Assigned task
Scan the entries for the word "hlen", and copy every line where it appears.
-------- Material for this exercise --------
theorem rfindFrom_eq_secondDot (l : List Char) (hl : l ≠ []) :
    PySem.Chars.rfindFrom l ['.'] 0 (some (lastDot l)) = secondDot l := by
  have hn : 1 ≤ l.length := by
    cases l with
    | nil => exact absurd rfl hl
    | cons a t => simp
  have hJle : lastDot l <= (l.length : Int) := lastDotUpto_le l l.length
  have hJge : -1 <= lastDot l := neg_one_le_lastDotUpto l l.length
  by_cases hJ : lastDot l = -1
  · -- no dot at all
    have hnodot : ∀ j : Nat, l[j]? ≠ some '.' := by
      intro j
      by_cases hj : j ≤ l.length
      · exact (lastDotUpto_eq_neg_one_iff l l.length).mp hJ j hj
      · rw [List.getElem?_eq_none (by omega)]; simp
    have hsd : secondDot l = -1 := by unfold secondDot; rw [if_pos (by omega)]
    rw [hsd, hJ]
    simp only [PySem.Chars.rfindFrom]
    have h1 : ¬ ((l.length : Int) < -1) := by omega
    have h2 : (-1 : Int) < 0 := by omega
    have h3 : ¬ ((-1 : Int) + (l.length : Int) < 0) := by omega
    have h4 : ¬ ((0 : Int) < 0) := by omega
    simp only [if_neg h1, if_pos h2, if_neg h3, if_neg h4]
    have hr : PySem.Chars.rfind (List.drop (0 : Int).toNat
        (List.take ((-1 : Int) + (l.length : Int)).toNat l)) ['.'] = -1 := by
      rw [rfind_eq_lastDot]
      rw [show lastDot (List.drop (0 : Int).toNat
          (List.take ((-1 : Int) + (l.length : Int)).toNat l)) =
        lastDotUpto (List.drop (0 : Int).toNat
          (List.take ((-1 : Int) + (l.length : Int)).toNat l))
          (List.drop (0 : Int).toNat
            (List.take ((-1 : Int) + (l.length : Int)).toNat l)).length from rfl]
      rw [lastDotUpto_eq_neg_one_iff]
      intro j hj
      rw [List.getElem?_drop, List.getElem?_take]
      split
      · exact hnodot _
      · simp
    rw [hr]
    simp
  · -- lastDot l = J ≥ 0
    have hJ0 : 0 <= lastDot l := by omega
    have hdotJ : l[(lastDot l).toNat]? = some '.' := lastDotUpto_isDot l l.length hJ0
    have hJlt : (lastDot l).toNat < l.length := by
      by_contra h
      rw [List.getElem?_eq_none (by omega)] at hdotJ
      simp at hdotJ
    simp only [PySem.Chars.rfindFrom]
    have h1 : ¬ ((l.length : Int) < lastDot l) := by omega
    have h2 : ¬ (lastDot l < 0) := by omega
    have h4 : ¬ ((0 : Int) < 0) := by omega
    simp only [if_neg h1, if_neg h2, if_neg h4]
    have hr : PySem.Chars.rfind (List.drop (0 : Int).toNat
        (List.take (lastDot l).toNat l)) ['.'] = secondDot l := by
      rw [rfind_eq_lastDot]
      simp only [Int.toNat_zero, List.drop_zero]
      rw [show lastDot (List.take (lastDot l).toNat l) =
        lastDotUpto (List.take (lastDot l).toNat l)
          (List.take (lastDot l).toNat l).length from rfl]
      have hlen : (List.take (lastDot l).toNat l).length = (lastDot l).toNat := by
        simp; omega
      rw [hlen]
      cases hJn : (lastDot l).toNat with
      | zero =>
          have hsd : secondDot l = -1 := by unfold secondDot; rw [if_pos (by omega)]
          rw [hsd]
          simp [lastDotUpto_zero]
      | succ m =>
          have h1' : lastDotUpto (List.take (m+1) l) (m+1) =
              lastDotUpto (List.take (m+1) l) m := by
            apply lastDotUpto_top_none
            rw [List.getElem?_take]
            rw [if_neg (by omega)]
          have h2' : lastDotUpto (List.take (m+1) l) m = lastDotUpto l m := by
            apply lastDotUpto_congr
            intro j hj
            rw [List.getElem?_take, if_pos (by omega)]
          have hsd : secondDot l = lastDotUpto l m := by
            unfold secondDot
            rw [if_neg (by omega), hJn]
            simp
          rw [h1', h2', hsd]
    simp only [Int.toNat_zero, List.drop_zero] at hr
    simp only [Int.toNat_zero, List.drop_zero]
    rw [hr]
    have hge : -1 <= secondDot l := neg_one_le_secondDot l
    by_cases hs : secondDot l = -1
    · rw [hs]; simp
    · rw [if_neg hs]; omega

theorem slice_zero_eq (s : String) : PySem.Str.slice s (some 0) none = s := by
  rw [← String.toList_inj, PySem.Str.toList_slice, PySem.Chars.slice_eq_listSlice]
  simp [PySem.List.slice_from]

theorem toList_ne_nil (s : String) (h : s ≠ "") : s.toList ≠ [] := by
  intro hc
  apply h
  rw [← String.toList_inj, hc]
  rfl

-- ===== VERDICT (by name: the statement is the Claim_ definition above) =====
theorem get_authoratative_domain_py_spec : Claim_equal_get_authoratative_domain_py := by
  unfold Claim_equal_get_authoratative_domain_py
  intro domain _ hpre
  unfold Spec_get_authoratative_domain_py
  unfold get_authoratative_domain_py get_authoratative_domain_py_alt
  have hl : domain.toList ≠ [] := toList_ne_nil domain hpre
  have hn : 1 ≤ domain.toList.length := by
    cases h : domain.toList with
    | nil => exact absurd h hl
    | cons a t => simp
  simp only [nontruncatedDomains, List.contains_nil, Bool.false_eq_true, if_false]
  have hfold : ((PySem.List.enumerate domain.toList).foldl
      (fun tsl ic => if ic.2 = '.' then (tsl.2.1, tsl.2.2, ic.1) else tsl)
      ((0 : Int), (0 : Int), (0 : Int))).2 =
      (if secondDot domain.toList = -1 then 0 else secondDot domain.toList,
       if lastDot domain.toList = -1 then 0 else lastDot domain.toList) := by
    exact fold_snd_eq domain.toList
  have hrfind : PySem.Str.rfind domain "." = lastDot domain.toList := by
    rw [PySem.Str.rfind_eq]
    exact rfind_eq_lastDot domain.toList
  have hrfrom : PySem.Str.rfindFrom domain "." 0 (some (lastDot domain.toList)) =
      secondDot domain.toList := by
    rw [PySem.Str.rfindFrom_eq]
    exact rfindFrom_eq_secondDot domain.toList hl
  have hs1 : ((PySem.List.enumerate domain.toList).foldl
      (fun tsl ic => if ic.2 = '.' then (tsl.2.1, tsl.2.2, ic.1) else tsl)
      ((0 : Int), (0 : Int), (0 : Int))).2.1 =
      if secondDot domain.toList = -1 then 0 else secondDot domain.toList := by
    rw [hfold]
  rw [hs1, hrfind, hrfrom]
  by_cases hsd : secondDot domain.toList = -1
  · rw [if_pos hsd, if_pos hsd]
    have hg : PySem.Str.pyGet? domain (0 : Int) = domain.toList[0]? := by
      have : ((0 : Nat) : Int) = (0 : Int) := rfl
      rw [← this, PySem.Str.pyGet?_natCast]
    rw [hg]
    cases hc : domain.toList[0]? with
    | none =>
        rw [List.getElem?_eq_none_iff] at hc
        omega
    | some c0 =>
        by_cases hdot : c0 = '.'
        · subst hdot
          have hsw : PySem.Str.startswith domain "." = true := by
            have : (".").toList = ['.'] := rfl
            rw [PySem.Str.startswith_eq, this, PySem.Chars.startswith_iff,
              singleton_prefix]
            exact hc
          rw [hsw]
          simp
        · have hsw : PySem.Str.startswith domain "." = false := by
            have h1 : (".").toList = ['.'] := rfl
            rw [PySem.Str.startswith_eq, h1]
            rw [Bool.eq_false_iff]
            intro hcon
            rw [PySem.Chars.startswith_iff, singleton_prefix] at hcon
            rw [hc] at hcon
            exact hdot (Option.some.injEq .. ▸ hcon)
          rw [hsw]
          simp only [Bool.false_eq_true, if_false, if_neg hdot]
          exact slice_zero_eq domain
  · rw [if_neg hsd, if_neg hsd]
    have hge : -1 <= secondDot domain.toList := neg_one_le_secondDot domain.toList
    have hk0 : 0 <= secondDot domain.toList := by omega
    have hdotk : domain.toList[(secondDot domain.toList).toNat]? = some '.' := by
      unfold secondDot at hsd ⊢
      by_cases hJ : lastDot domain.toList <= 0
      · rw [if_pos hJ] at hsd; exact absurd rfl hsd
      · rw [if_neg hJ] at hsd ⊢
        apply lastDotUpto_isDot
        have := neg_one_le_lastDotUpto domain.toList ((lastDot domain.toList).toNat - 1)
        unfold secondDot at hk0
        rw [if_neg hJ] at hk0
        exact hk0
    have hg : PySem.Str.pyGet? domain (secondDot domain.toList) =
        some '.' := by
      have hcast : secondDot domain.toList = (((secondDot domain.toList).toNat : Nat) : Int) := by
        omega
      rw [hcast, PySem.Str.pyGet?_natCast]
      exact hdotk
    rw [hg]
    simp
--------
Result for this task
      have hlen : (List.take (lastDot l).toNat l).length = (lastDot l).toNat := by
      rw [hlen]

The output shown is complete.